[Source records]
──────

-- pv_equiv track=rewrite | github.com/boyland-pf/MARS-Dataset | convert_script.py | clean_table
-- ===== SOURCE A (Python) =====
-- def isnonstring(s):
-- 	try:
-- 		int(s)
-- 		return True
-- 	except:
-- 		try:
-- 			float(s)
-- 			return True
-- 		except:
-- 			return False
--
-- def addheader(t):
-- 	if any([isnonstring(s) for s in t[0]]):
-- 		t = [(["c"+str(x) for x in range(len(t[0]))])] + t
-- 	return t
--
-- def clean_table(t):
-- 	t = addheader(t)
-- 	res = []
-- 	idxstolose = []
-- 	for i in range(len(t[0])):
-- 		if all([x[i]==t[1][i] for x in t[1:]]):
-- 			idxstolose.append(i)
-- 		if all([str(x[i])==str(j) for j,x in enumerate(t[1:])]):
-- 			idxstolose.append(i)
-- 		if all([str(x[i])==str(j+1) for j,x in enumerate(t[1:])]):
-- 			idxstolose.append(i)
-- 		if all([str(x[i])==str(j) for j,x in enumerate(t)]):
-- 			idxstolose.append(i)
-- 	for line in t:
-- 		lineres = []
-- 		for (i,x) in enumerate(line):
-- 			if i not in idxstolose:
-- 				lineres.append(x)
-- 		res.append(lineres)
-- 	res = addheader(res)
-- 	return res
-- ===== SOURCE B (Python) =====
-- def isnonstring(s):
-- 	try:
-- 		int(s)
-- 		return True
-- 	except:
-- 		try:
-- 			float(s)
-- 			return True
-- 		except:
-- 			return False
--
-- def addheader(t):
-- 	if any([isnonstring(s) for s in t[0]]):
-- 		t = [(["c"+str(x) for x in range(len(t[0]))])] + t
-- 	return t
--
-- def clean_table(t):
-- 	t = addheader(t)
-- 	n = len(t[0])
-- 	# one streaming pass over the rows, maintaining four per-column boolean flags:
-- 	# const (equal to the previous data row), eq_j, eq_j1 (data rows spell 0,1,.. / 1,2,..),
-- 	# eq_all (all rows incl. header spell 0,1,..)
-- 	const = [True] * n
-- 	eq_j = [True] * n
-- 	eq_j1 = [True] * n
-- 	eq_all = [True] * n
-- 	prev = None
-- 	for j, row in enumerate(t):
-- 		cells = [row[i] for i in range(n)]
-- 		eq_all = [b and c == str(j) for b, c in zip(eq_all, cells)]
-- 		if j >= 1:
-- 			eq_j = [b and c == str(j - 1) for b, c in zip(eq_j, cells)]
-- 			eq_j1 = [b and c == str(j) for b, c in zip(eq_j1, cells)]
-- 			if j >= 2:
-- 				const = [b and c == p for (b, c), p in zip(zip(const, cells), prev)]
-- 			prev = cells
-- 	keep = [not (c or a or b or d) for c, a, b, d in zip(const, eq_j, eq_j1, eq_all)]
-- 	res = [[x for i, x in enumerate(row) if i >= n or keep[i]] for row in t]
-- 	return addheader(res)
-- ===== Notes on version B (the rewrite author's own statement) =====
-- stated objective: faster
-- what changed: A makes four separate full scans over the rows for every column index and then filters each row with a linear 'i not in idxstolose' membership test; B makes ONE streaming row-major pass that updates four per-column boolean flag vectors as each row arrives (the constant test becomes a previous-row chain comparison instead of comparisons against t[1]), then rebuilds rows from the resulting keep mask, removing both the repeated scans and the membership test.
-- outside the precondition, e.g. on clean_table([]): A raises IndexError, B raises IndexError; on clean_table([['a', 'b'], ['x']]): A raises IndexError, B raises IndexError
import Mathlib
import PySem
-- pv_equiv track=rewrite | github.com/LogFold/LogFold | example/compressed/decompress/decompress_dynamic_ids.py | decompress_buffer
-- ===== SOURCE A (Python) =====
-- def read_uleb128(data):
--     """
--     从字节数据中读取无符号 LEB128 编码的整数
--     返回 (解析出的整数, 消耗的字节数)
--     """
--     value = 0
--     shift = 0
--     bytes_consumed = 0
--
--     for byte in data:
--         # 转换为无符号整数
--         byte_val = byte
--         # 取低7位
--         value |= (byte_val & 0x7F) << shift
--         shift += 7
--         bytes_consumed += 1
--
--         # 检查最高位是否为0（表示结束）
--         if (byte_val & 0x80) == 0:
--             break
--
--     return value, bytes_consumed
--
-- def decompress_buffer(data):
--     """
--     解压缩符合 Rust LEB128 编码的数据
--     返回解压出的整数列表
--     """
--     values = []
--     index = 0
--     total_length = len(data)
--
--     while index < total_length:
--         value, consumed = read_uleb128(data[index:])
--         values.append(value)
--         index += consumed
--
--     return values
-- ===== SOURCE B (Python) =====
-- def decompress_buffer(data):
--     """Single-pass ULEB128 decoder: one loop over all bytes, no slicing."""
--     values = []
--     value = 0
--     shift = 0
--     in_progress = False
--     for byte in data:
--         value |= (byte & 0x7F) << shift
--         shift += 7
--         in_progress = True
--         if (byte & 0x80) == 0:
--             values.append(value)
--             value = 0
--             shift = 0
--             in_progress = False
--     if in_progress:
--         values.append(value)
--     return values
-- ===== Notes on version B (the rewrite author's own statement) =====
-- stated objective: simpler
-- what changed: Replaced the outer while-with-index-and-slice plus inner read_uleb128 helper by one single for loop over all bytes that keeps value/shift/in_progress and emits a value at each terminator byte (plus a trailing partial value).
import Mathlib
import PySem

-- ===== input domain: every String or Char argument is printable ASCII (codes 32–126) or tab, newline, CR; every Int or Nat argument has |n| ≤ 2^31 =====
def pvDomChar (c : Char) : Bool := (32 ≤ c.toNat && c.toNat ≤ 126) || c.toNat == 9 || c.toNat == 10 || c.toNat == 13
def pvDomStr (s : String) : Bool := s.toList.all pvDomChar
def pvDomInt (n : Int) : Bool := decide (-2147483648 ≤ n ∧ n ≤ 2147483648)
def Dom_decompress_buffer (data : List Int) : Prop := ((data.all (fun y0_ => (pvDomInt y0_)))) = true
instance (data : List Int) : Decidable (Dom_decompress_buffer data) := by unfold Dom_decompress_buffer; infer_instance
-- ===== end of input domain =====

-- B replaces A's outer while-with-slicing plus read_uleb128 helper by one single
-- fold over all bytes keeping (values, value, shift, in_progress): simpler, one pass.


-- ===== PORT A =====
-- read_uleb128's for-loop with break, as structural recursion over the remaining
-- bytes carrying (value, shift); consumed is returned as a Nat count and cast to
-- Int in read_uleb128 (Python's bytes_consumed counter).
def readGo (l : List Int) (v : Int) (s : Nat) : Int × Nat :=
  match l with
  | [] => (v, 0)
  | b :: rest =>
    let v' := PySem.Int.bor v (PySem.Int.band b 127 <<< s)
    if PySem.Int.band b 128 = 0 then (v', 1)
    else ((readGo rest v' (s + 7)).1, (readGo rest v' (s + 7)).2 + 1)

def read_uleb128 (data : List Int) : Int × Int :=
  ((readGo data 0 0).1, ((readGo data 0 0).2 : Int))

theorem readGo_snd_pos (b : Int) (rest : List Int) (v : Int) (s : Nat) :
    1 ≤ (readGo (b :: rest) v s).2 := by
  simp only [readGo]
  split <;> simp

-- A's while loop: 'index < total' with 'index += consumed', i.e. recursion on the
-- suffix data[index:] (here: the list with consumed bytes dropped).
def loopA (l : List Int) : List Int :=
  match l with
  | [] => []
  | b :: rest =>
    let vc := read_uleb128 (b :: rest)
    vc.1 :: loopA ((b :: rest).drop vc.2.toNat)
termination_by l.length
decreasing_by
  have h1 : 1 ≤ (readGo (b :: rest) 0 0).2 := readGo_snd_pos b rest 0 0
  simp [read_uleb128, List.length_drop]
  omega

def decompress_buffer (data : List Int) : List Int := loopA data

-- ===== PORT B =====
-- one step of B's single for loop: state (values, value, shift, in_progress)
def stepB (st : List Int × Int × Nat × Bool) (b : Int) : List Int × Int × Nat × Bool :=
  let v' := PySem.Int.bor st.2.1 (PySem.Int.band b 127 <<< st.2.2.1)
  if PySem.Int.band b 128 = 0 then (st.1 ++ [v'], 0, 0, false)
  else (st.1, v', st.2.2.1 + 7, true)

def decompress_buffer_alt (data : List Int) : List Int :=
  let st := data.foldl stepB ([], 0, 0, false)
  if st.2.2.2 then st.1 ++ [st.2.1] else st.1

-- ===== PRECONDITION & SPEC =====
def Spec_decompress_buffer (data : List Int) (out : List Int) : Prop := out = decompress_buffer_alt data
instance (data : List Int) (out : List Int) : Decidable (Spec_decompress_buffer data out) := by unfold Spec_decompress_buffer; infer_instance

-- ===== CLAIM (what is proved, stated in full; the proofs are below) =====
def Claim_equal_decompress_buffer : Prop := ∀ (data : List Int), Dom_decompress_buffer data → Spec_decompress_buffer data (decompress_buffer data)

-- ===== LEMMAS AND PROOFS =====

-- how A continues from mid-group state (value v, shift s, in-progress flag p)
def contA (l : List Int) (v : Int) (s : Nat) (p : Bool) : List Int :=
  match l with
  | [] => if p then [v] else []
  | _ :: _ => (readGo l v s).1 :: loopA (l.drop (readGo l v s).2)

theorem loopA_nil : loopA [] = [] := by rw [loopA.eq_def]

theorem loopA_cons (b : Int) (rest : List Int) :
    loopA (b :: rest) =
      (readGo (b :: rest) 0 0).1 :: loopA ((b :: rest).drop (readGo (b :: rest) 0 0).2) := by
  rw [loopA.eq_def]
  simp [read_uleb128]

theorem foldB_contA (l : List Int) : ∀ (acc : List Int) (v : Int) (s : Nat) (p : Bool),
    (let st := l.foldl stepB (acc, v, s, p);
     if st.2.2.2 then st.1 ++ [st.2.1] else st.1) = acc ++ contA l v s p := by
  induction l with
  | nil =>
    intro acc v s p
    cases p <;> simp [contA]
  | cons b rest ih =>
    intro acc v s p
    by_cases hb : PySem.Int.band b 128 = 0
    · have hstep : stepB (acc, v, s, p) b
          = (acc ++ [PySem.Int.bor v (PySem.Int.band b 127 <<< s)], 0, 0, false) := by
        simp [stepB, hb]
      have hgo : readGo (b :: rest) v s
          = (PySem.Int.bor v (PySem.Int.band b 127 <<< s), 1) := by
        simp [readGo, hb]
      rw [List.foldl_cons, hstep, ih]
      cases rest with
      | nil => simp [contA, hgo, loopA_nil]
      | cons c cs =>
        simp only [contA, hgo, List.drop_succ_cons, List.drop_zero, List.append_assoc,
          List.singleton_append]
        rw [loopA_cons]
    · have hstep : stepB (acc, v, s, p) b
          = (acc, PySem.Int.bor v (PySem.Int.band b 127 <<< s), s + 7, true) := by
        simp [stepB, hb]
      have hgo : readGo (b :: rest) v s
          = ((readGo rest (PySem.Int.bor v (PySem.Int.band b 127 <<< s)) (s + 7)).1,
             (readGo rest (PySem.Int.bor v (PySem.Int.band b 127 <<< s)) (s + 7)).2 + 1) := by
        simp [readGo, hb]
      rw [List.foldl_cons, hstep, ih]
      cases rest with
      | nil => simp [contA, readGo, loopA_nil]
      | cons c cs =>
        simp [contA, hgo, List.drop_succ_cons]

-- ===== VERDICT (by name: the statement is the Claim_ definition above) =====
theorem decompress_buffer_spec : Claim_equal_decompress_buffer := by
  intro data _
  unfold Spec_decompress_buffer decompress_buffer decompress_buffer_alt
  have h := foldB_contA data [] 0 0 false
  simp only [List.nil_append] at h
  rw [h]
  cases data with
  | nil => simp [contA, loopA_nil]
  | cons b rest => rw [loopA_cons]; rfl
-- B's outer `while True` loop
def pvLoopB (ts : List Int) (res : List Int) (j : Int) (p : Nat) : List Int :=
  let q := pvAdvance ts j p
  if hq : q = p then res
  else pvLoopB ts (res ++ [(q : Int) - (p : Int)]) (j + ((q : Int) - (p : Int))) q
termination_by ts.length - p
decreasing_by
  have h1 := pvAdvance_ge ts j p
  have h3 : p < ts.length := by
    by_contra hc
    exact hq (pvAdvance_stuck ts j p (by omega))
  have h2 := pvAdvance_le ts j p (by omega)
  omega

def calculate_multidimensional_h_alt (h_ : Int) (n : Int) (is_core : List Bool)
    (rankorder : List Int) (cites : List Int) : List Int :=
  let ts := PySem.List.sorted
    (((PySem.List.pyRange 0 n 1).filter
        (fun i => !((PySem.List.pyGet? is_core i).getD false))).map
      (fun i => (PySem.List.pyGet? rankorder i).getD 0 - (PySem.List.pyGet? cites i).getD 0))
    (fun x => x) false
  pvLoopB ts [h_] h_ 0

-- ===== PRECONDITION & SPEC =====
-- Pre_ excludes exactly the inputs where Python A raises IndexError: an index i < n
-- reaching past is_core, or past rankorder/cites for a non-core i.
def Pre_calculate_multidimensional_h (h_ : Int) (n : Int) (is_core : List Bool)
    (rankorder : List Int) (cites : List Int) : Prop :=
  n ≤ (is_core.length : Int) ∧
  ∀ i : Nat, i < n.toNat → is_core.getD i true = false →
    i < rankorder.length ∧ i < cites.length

──────

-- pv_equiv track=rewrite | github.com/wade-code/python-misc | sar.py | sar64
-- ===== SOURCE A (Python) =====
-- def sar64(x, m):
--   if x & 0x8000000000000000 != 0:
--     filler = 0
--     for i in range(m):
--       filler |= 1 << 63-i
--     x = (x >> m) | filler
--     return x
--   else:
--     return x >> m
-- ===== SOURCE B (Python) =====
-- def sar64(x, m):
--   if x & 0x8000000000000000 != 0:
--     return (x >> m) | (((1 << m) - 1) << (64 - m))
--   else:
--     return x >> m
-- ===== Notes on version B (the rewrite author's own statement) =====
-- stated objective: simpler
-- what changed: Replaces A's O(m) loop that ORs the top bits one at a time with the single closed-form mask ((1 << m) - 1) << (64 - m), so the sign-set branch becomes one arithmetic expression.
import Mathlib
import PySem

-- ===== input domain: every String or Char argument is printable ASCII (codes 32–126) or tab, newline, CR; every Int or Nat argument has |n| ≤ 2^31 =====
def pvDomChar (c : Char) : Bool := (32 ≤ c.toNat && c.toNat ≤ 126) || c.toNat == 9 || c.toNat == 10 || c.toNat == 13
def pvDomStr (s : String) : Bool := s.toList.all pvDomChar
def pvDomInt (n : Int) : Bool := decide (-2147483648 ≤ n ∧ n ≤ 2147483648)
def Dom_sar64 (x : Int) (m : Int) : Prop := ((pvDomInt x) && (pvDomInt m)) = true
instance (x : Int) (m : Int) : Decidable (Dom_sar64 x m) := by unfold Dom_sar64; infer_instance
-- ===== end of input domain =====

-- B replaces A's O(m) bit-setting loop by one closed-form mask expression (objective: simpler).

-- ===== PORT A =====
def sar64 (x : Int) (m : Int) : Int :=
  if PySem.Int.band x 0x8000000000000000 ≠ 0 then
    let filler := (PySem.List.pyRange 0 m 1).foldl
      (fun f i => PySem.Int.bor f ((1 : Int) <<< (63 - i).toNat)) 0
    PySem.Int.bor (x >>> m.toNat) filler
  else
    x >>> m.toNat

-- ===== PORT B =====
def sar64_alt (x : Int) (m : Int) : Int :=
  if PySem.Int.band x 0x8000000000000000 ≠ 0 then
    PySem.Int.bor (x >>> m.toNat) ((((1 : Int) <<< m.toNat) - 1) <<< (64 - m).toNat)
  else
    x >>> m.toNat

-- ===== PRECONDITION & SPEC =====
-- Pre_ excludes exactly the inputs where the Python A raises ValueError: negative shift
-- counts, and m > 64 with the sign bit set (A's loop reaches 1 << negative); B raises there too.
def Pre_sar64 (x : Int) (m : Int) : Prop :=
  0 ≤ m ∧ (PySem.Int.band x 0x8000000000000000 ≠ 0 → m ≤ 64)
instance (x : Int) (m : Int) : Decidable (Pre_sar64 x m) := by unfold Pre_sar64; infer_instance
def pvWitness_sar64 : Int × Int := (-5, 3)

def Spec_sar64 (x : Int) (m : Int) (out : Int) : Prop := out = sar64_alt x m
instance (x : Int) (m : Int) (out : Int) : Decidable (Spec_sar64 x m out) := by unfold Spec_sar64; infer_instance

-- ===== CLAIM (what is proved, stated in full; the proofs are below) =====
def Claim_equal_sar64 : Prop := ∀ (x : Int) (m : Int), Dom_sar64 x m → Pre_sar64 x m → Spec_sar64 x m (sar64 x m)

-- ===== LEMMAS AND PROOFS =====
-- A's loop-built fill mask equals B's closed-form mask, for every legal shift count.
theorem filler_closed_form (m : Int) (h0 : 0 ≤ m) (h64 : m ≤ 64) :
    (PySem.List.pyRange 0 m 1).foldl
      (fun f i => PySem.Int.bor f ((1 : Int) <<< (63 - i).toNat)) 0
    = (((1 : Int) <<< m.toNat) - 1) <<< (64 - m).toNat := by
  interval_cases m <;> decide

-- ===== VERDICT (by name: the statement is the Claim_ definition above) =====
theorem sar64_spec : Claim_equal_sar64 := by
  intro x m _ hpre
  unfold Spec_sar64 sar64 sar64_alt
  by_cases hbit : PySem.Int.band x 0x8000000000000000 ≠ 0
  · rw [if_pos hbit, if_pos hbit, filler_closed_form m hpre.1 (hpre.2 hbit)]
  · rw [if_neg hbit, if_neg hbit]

──────

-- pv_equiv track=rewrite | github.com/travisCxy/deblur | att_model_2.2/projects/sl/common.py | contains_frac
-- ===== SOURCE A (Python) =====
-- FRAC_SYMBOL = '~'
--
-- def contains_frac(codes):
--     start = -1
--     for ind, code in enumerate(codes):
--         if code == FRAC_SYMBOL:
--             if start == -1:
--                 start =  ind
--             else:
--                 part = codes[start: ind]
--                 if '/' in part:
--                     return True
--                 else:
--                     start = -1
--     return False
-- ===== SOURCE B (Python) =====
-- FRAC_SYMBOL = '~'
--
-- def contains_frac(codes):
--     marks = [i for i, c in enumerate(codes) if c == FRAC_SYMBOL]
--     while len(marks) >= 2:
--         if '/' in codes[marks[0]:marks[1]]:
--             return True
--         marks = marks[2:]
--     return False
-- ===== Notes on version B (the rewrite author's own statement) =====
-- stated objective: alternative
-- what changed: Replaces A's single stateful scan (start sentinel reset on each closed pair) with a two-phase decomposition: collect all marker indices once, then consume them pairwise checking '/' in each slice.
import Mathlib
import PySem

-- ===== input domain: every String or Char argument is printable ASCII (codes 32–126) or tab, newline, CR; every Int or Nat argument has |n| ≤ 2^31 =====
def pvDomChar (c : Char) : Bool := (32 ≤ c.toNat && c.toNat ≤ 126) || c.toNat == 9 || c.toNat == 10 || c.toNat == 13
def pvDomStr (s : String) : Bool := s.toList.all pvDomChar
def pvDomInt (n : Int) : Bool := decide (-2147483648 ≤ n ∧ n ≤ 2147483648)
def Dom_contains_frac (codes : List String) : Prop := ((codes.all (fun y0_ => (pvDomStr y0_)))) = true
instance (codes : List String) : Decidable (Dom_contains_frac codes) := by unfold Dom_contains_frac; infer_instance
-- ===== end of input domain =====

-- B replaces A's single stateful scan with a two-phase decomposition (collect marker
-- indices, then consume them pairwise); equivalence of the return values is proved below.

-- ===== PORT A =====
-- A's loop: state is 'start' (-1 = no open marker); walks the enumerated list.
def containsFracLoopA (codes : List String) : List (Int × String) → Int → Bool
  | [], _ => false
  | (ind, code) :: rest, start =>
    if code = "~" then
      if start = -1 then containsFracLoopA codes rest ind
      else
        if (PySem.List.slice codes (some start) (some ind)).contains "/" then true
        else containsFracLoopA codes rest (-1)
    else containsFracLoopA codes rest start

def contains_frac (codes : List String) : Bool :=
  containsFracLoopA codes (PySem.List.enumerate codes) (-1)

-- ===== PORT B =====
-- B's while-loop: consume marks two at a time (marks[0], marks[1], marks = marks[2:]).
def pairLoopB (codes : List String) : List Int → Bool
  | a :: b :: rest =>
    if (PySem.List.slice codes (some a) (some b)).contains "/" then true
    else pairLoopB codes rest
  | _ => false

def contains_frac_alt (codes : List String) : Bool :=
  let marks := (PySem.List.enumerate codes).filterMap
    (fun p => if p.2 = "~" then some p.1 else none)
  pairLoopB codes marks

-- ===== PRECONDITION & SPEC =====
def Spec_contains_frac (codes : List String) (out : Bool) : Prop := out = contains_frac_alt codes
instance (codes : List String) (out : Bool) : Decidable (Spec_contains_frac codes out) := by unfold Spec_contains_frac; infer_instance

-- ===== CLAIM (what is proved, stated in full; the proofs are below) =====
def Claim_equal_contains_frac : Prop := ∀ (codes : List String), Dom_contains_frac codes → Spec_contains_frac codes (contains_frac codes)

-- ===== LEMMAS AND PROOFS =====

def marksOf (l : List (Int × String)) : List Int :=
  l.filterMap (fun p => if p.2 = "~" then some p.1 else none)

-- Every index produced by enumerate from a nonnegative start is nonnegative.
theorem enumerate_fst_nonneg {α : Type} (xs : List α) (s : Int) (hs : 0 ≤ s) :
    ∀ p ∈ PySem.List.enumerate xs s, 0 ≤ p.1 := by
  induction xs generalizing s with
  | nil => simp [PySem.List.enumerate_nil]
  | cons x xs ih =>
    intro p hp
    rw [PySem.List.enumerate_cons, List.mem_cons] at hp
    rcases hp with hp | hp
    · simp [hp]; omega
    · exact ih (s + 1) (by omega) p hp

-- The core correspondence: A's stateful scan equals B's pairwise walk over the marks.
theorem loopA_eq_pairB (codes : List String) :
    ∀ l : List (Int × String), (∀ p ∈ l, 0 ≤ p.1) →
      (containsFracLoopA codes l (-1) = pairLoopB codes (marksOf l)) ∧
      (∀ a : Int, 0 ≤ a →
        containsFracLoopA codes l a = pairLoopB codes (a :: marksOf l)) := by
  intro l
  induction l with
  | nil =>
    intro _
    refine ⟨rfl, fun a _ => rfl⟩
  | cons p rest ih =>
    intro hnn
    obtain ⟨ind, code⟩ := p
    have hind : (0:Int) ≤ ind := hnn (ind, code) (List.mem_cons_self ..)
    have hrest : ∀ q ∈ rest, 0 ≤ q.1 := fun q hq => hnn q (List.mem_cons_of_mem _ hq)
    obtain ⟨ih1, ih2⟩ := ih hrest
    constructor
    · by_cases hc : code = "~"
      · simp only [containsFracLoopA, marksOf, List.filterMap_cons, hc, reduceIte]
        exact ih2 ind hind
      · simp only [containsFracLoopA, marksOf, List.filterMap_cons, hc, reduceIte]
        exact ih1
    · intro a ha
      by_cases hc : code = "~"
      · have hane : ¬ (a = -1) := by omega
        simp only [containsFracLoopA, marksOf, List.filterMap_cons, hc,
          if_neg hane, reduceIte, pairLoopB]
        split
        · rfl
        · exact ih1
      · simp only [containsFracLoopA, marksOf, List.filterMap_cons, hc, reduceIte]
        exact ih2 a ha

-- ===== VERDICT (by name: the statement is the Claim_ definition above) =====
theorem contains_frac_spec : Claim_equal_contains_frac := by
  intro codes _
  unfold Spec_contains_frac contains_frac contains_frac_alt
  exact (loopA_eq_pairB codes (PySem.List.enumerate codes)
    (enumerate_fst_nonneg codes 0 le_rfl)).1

──────

## What to produce
Each line above from the one with "if (PySem.List.slice codes (some a)" up to and including the one with "l.filterMap (fun p" must be set down exactly, and no line outside that span may appear.

## Answer to this task
    if (PySem.List.slice codes (some a) (some b)).contains "/" then true
    else pairLoopB codes rest
  | _ => false

def contains_frac_alt (codes : List String) : Bool :=
  let marks := (PySem.List.enumerate codes).filterMap
    (fun p => if p.2 = "~" then some p.1 else none)
  pairLoopB codes marks

-- ===== PRECONDITION & SPEC =====
def Spec_contains_frac (codes : List String) (out : Bool) : Prop := out = contains_frac_alt codes
instance (codes : List String) (out : Bool) : Decidable (Spec_contains_frac codes out) := by unfold Spec_contains_frac; infer_instance

-- ===== CLAIM (what is proved, stated in full; the proofs are below) =====
def Claim_equal_contains_frac : Prop := ∀ (codes : List String), Dom_contains_frac codes → Spec_contains_frac codes (contains_frac codes)

-- ===== LEMMAS AND PROOFS =====

def marksOf (l : List (Int × String)) : List Int :=
  l.filterMap (fun p => if p.2 = "~" then some p.1 else none)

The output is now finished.